Criminal Prosecutions of U.S. Citizens Abroad: A Brief Overview
In rare circumstances, United States citizens are the victims, or even the perpetrators, of crimes in foreign nations. It is a basic premise—one that some Americans overlook—that while in a foreign county an American citizen is subject to that country’s laws, which in some cases can carry far harsher penalties that similar violations in the U.S. When charged with a crime in a foreign country, a U.S. citizen must go through that country’s criminal justice system and—as memorably attested to by films such as Midnight Express, Return to Paradise, Brokedown Palace and the National Geographic Channel’s series Locked Up Abroad—stay in that country’s prisons, sometimes under far worse conditions than American prisons.

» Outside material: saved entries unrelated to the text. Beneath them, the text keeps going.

-- pv_equiv track=rewrite | github.com/lene-annette/parkingspaces | lib/statistic.py | count_indreby
-- ===== SOURCE A (Python) =====
-- def count_indreby(data_set):
--     count = 0
--     space_on_road = 0
--     road_with_most_spots = ''
--     for data in data_set:
--         if data[6] == 'Indre By':
--             count += data[2]
--             if data[2] > space_on_road:
--                 space_on_road = data[2]
--                 road_with_most_spots = data[1]
--     return f'\nThere are {count} parking spaces in Indre By & the road with the most parkingspots is {road_with_most_spots}'
-- ===== SOURCE B (Python) =====
-- def count_indreby(data_set):
--     indre = [d for d in data_set if d[6] == 'Indre By']
--     count = sum(d[2] for d in indre)
--     positive = [d for d in indre if d[2] > 0]
--     road_with_most_spots = max(positive, key=lambda d: d[2])[1] if positive else ''
--     return f'\nThere are {count} parking spaces in Indre By & the road with the most parkingspots is {road_with_most_spots}'
-- ===== Notes on version B (the rewrite author's own statement) =====
-- stated objective: simpler
-- what changed: Replaces the single fused loop carrying three mutable variables with a filter of the 'Indre By' rows, a one-line sum for the count, and a max (over the strictly-positive rows, defaulting to '' when none) for the road name.
import Mathlib
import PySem

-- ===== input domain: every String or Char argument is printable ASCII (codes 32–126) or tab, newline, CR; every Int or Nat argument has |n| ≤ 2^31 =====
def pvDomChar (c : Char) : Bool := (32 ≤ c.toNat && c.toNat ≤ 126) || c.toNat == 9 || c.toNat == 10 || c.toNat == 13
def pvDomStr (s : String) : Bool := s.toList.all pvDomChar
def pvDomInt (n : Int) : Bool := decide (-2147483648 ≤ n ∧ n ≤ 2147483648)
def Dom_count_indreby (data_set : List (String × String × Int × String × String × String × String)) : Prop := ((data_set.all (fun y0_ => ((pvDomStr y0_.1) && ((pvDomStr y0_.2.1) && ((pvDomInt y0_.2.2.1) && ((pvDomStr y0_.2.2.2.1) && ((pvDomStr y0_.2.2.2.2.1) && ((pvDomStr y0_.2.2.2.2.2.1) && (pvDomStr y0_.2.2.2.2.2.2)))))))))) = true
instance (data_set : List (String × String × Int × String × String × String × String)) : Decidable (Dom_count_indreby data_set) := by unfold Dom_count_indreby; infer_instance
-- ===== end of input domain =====

-- B replaces A's fused three-variable loop by filter + sum + max-over-positive-rows; objective: simpler (same O(n) cost).


-- ===== PORT A =====
-- the loop body of A, on the state (count, space_on_road, road_with_most_spots)
def pvStepA (st : Int × Int × String) (d : String × String × Int × String × String × String × String) : Int × Int × String :=
  if d.2.2.2.2.2.2 == "Indre By" then
    let count := st.1 + d.2.2.1
    if d.2.2.1 > st.2.1 then (count, d.2.2.1, d.2.1) else (count, st.2.1, st.2.2)
  else st

-- one fold over the whole list carrying (count, space_on_road, road_with_most_spots)
def count_indreby (data_set : List (String × String × Int × String × String × String × String)) : String :=
  let st := data_set.foldl pvStepA (0, 0, "")
  "\nThere are " ++ PySem.Int.toStr st.1 ++ " parking spaces in Indre By & the road with the most parkingspots is " ++ st.2.2

-- ===== PORT B =====
-- Python's max with key returns the FIRST element with maximal key; ported as a fold that
-- replaces the best element only on a strictly greater key (exact for Python's max).
def pvBest (h : String × String × Int × String × String × String × String)
    (t : List (String × String × Int × String × String × String × String)) :
    String × String × Int × String × String × String × String :=
  t.foldl (fun b d => if d.2.2.1 > b.2.2.1 then d else b) h

def count_indreby_alt (data_set : List (String × String × Int × String × String × String × String)) : String :=
  let indre := data_set.filter (fun d => d.2.2.2.2.2.2 == "Indre By")
  let count := indre.foldl (fun acc d => acc + d.2.2.1) 0
  let positive := indre.filter (fun d => decide (d.2.2.1 > 0))
  let road_with_most_spots :=
    match positive with
    | [] => ""
    | h :: t => (pvBest h t).2.1
  "\nThere are " ++ PySem.Int.toStr count ++ " parking spaces in Indre By & the road with the most parkingspots is " ++ road_with_most_spots

-- ===== PRECONDITION & SPEC =====
def Spec_count_indreby (data_set : List (String × String × Int × String × String × String × String)) (out : String) : Prop := out = count_indreby_alt data_set
instance (data_set : List (String × String × Int × String × String × String × String)) (out : String) : Decidable (Spec_count_indreby data_set out) := by unfold Spec_count_indreby; infer_instance

-- ===== CLAIM (what is proved, stated in full; the proofs are below) =====
def Claim_equal_count_indreby : Prop := ∀ (data_set : List (String × String × Int × String × String × String × String)), Dom_count_indreby data_set → Spec_count_indreby data_set (count_indreby data_set)

-- ===== LEMMAS AND PROOFS =====

-- abbreviation for the row type used by the proofs
abbrev pvRow := String × String × Int × String × String × String × String

-- the max-update on the (space_on_road, road) pair
def pvG (sr : Int × String) (d : pvRow) : Int × String :=
  if d.2.2.1 > sr.1 then (d.2.2.1, d.2.1) else sr

theorem pvSum_shift (xs : List pvRow) : ∀ (a : Int),
    xs.foldl (fun acc d => acc + d.2.2.1) a = a + xs.foldl (fun acc d => acc + d.2.2.1) 0 := by
  induction xs with
  | nil => intro a; simp
  | cons x xt ihx => intro a; simp only [List.foldl_cons]; rw [ihx, ihx (0 + _)]; ring_nf

-- A's fold = (c + sum over Indre-By rows, pvG-fold over Indre-By rows)
theorem pvFoldA_split (ds : List pvRow) : ∀ (c s : Int) (r : String),
    ds.foldl pvStepA (c, s, r)
    = (c + (ds.filter (fun d => d.2.2.2.2.2.2 == "Indre By")).foldl (fun acc d => acc + d.2.2.1) 0,
       (ds.filter (fun d => d.2.2.2.2.2.2 == "Indre By")).foldl pvG (s, r)) := by
  induction ds with
  | nil => intro c s r; simp
  | cons d t ih =>
    intro c s r
    by_cases hd : d.2.2.2.2.2.2 == "Indre By"
    · simp only [List.filter_cons, hd, if_true]
      by_cases hgt : d.2.2.1 > s
      · have hstep : pvStepA (c, s, r) d = (c + d.2.2.1, d.2.2.1, d.2.1) := by
          simp [pvStepA, hd, hgt]
        rw [List.foldl_cons, hstep, ih]
        simp only [Prod.mk.injEq, List.foldl_cons]
        refine ⟨?_, ?_⟩
        · rw [pvSum_shift _ (0 + d.2.2.1)]; ring
        · congr 1; simp [pvG, hgt]
      · have hstep : pvStepA (c, s, r) d = (c + d.2.2.1, s, r) := by
          simp [pvStepA, hd, hgt]
        rw [List.foldl_cons, hstep, ih]
        simp only [Prod.mk.injEq, List.foldl_cons]
        refine ⟨?_, ?_⟩
        · rw [pvSum_shift _ (0 + d.2.2.1)]; ring
        · congr 1; simp [pvG, hgt]
    · have hd' : (d.2.2.2.2.2.2 == "Indre By") = false := by simpa using hd
      simp only [List.filter_cons, hd', Bool.false_eq_true, if_false]
      rw [List.foldl_cons,
        show pvStepA (c, s, r) d = (c, s, r) by simp [pvStepA, hd]]
      exact ih c s r

-- pvG ignores rows with non-positive spots when the running maximum is ≥ 0
theorem pvG_drop_nonpos (xs : List pvRow) : ∀ (s : Int) (r : String), 0 ≤ s →
    xs.foldl pvG (s, r) = (xs.filter (fun d => decide (d.2.2.1 > 0))).foldl pvG (s, r) := by
  induction xs with
  | nil => intro s r _; rfl
  | cons d t ih =>
    intro s r hs
    by_cases hp : d.2.2.1 > 0
    · have hp' : decide (d.2.2.1 > 0) = true := by simpa using hp
      simp only [List.filter_cons, hp', if_true]
      rw [List.foldl_cons, List.foldl_cons]
      by_cases hgt : d.2.2.1 > s
      · rw [show pvG (s, r) d = (d.2.2.1, d.2.1) by simp [pvG, hgt]]
        exact ih _ _ (le_of_lt hp)
      · rw [show pvG (s, r) d = (s, r) by simp [pvG, hgt]]
        exact ih _ _ hs
    · have hgt : ¬ d.2.2.1 > s := by omega
      have hp' : decide (d.2.2.1 > 0) = false := by simpa using hp
      simp only [List.filter_cons, hp', Bool.false_eq_true, if_false]
      rw [List.foldl_cons,
        show pvG (s, r) d = (s, r) by simp [pvG, hgt]]
      exact ih _ _ hs

-- the pvG fold computes the (key, name) of B's first-maximal-element fold
theorem pvG_eq_bestRow (t : List pvRow) : ∀ (h : pvRow),
    t.foldl pvG (h.2.2.1, h.2.1) = ((pvBest h t).2.2.1, (pvBest h t).2.1) := by
  induction t with
  | nil => intro h; rfl
  | cons d t ih =>
    intro h
    by_cases hgt : d.2.2.1 > h.2.2.1
    · rw [List.foldl_cons, show pvG (h.2.2.1, h.2.1) d = (d.2.2.1, d.2.1) by simp [pvG, hgt],
        show pvBest h (d :: t) = pvBest d t by simp [pvBest, hgt]]
      exact ih d
    · rw [List.foldl_cons, show pvG (h.2.2.1, h.2.1) d = (h.2.2.1, h.2.1) by simp [pvG, hgt],
        show pvBest h (d :: t) = pvBest h t by simp [pvBest, hgt]]
      exact ih h

-- ===== VERDICT (by name: the statement is the Claim_ definition above) =====
theorem count_indreby_spec : Claim_equal_count_indreby := by
  intro ds _
  show count_indreby ds = count_indreby_alt ds
  simp only [count_indreby, count_indreby_alt]
  rw [pvFoldA_split, pvG_drop_nonpos _ 0 "" le_rfl]
  rcases hpos : (ds.filter (fun d => d.2.2.2.2.2.2 == "Indre By")).filter (fun d => decide (d.2.2.1 > 0)) with _ | ⟨h, t⟩
  · rw [hpos]; simp
  · have hh : h.2.2.1 > 0 := by
      have := List.of_mem_filter (l := ds.filter (fun d => d.2.2.2.2.2.2 == "Indre By"))
        (p := fun d => decide (d.2.2.1 > 0)) (a := h) (by rw [hpos]; exact List.mem_cons_self)
      simpa using this
    rw [hpos, List.foldl_cons, show pvG (0, "") h = (h.2.2.1, h.2.1) by simp [pvG, hh],
      pvG_eq_bestRow]
    simp
-- the port of zerlege cites this for termination
theorem zerlegeFind_some (m d0 : Int) : ∀ d : Int, zerlegeFind m d0 = some d →
    2 ≤ d ∧ d * d ≤ m ∧ PySem.Int.mod m d = 0 := by
  fun_induction zerlegeFind m d0 with
  | case1 d h hm =>
    intro p hp
    obtain rfl : d = p := by simpa using hp
    exact ⟨h.2, h.1, hm⟩
  | case2 d h hm ih => exact ih
  | case3 d h =>
    intro p hp
    simp at hp

-- B's recursive smallest-factor factorization: the full prime multiset, nondecreasing
def zerlege (m : Int) : List Int :=
  match hf : zerlegeFind m 2 with
  | some d => d :: zerlege (PySem.Int.floordiv m d)
  | none => [m]
  termination_by m.toNat
  decreasing_by
    obtain ⟨hd2, hdm, hmod⟩ := zerlegeFind_some m 2 d hf
    exact pv_floordiv_toNat_lt m d ⟨hd2, by nlinarith, hmod⟩

-- `for p in mult: if not primes or primes[-1] != p: primes.append(p)`
def dedupLoop (primes : List Int) : List Int → List Int
  | [] => primes
  | p :: rest =>
    if primes = [] ∨ primes.getLast? ≠ some p then dedupLoop (primes ++ [p]) rest
    else dedupLoop primes rest

-- B's final `for p in primes` loop with its early return and the success message
def korLoopB (n : Int) (primes : List Int) : List Int → Bool × String
  | [] => (true, PySem.Int.toStr n ++ " erfüllt alle Kriterien: Primfaktoren " ++ pyListRepr primes ++ ", quadratfrei, (p-1) teilt (n-1) für alle p")
  | p :: rest =>
    if PySem.Int.mod (n - 1) (p - 1) ≠ 0 then
      (false, "Für Primfaktor " ++ PySem.Int.toStr p ++ " gilt nicht: (" ++ PySem.Int.toStr p ++ "-1) teilt (" ++ PySem.Int.toStr n ++ "-1)")
    else korLoopB n primes rest
-- pv_equiv track=rewrite | github.com/Amagnum/hunter | Analysing_Search_Mechanism/intersect.py | markMatch
-- ===== SOURCE A (Python) =====
-- def markMatch(X, com):
--     comLen = len(com)
--     m = len(X)
--     colored1 = []
--     j=0
--     for i in range(m):
--       if j<comLen and X[i][:-1] == com[j]:
--         colored1.append(i)
--         j+=1
--     return colored1
-- ===== SOURCE B (Python) =====
-- def markMatch(X, com):
--     # Stage 1: index every position of X by its sliced key.
--     pos = {}
--     for i, x in enumerate(X):
--         key = x[:-1]
--         pos[key] = pos.get(key, []) + [i]
--     # Stage 2: consume com against the per-key position queues.
--     out = []
--     last = -1
--     for c in com:
--         ps = pos.get(c, [])
--         while ps and ps[0] <= last:
--             ps = ps[1:]
--         if not ps:
--             break
--         last = ps[0]
--         out.append(last)
--         pos[c] = ps[1:]
--     return out
-- ===== Notes on version B (the rewrite author's own statement) =====
-- stated objective: alternative
-- what changed: Two-stage algorithm: B first builds a dict indexing each sliced key x[:-1] to the list of its positions in X, then matches com greedily by consuming the per-key position queues past a last-matched cursor, instead of A's single synchronized scan of X with a pointer into com.
import Mathlib
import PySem
lemma foldl_bwd (d : Int) (L : List (Int × Int)) : ∀ (c : Int) (acc : List Int),
    L.foldl (fun st p => let c' := stepB d st.1 p.1; (c', st.2 ++ [min c' p.2])) (c, acc) =
      ((L.map Prod.fst).foldl (stepB d) c, acc ++ outB d c L) := by
  induction L with
  | nil => intro c acc; simp [outB]
  | cons p t ih =>
    intro c acc
    simp only [List.foldl_cons, outB, ih, List.map_cons, List.append_assoc, List.cons_append,
      List.nil_append]

lemma outF_length (d : Int) (l : List Int) : ∀ c, (outF d c l).length = l.length := by
  induction l with
  | nil => intro c; rfl
  | cons v t ih => intro c; simp [outF, ih]

lemma outB_length (d : Int) (L : List (Int × Int)) : ∀ c, (outB d c L).length = L.length := by
  induction L with
  | nil => intro c; rfl
  | cons p t ih => intro c; simp [outB, ih]

lemma outF_getD (d : Int) (l : List Int) : ∀ (c : Int) (i : Nat), i < l.length →
    (outF d c l).getD i 0 = (l.take (i+1)).foldl (stepB d) c := by
  induction l with
  | nil => intro c i h; simp at h
  | cons v t ih =>
    intro c i h
    cases i with
    | zero => simp [outF]
    | succ i =>
      simp only [outF, List.getD_cons_succ, List.take_succ_cons, List.foldl_cons]
      exact ih (stepB d c v) i (by simpa using h)

lemma outB_getD (d : Int) (L : List (Int × Int)) : ∀ (c : Int) (k : Nat), k < L.length →
    (outB d c L).getD k 0 =
      min (((L.take (k+1)).map Prod.fst).foldl (stepB d) c) ((L.getD k (0,0)).2) := by
  induction L with
  | nil => intro c k h; simp at h
  | cons p t ih =>
    intro c k h
    cases k with
    | zero => simp [outB]
    | succ k =>
      simp only [outB, List.getD_cons_succ, List.take_succ_cons, List.map_cons, List.foldl_cons]
      exact ih (stepB d c p.1) k (by simpa using h)

lemma phi_nu (d : Int) (r : List Int) :
    (r.reverse).foldl (stepB d) d = capN d (nuF r) := by
  rw [List.foldl_reverse]
  induction r with
  | nil => rfl
  | cons v t ih =>
    simp only [List.foldr_cons, ih, nuF]
    split_ifs with hv
    · simp only [hv, capN]
      unfold stepB
      simp only [beq_self_eq_true, if_true]
      split_ifs with h <;> omega
    · cases hnu : nuF t with
      | none =>
        simp only [Option.map_none, capN]
        unfold stepB
        simp only [beq_iff_eq, if_neg hv]
        split_ifs with h <;> omega
      | some k =>
        simp only [Option.map_some, capN]
        unfold stepB
        simp only [beq_iff_eq, if_neg hv]
        have : ((k + 1 : Nat) : Int) = (k : Int) + 1 := by push_cast; ring
        rw [this]
        split_ifs with h <;> omega

lemma getD_reverse' (l : List Int) (i : Nat) (h : i < l.length) :
    l.reverse.getD i 0 = l.getD (l.length - 1 - i) 0 := by
  rw [List.getD_eq_getElem _ _ (by simpa using h), List.getD_eq_getElem _ _ (by omega),
    List.getElem_reverse]

lemma B_char (spikes : List Int) (d : Int) :
    (distance_field2_alt spikes d).length = spikes.length
    ∧ ∀ i, i < spikes.length → (distance_field2_alt spikes d).getD i 0 = specV spikes d i := by
  unfold distance_field2_alt
  simp only [foldl_fwd, foldl_bwd, List.nil_append]
  set n := spikes.length with hn
  set fwd := outF d d spikes with hfwd
  have hfwdlen : fwd.length = n := outF_length d spikes d
  set L := spikes.reverse.zip fwd.reverse with hL
  have hLlen : L.length = n := by
    rw [hL, List.length_zip, List.length_reverse, List.length_reverse, hfwdlen, hn, min_self]
  set out := outB d d L with hout
  have houtlen : out.length = n := by rw [hout, outB_length, hLlen]
  constructor
  · simpa using houtlen
  intro i hi
  have hk : n - 1 - i < n := by omega
  rw [getD_reverse' out i (by omega), houtlen]
  rw [outB_getD d L d (n-1-i) (by omega)]
  set k := n - 1 - i with hkdef
  -- first component: the backward sweep over the reversed suffix
  have htake : (L.take (k+1)).map Prod.fst = (spikes.drop i).reverse := by
    rw [hL, show (spikes.reverse.zip fwd.reverse).take (k+1)
        = (spikes.reverse.take (k+1)).zip (fwd.reverse.take (k+1)) by
      simp [List.zip_eq_zipWith, List.take_zipWith]]
    rw [List.map_fst_zip (by
      simp only [List.length_take, List.length_reverse, hfwdlen, ← hn]; omega)]
    rw [List.take_reverse]
    congr 1
    have h9 : spikes.length - (k + 1) = i := by omega
    rw [h9]
  have hLk : L.getD k (0,0) = (spikes.reverse.getD k 0, fwd.reverse.getD k 0) := by
    rw [List.getD_eq_getElem _ _ (by omega)]
    simp only [hL, List.getElem_zip]
    rw [List.getD_eq_getElem _ _ (by rw [List.length_reverse, ← hn]; omega),
      List.getD_eq_getElem _ _ (by rw [List.length_reverse, hfwdlen]; omega)]
  have hfwdi : fwd.reverse.getD k 0 = capN d (nuF ((spikes.take (i+1)).reverse)) := by
    rw [getD_reverse' fwd k (by omega), hfwdlen]
    have : n - 1 - k = i := by omega
    rw [this, hfwd, outF_getD d spikes d i (by rw [← hn]; omega)]
    have h2 := phi_nu d ((spikes.take (i+1)).reverse)
    rwa [List.reverse_reverse] at h2
  rw [htake, hLk, phi_nu d (spikes.drop i), hfwdi]
  unfold specV
  rw [min_comm]

lemma getD_take_rev (spikes : List Int) (i k : Nat) (hi : i < spikes.length) (hk : k ≤ i) :
    ((spikes.take (i+1)).reverse).getD k 0 = spikes.getD (i-k) 0 := by
  have hlen : (spikes.take (i+1)).length = i + 1 := by
    rw [List.length_take]; omega
  rw [getD_reverse' _ k (by omega), hlen]
  have h2 : i + 1 - 1 - k = i - k := by omega
  rw [h2, List.getD_eq_getElem _ _ (by omega), List.getD_eq_getElem _ _ (by omega),
    List.getElem_take]

lemma getD_drop' (spikes : List Int) (i k : Nat) (h : i + k < spikes.length) :
    (spikes.drop i).getD k 0 = spikes.getD (i+k) 0 := by
  rw [List.getD_eq_getElem _ _ (by rw [List.length_drop]; omega),
    List.getD_eq_getElem _ _ h, List.getElem_drop]

lemma len_take_rev (spikes : List Int) (i : Nat) (hi : i < spikes.length) :
    ((spikes.take (i+1)).reverse).length = i + 1 := by
  rw [List.length_reverse, List.length_take]; omega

The United States Department of State protects the rights of American citizens abroad, provides a wide array of service to citizens who are detained abroad, works to ensure that citizens are afforded due process under local laws and are treated consistent with internationally recognized standards of human rights, and monitors conditions in foreign prisons. When a U.S. citizen is convicted of a crime in a foreign country, he or she, in some cases, may apply to be transferred to the United States to serve out the remainder of his or her foreign sentence if the foreign country has a “prisoner transfer treaty” with the U.S. See 18 U.S.C. § 4100 et seq. (In contrast, prosecutors who wish to prosecute individuals located in a foreign country utilize “mutual legal assistance treaties,” which the U.S. currently possesses with over 50 other nations, including the European Union as a whole). The U.S. is a party to two multilateral prisoner transfer treaties, the Council of Europe Convention on the Transfer of Sentenced Persons, or COE Convention, and the Inter-American Convention on Serving Criminal Sentences Abroad, or OAS Convention, and, in addition, has bilateral prisoner transfer treaties in effect with approximately thirteen countries.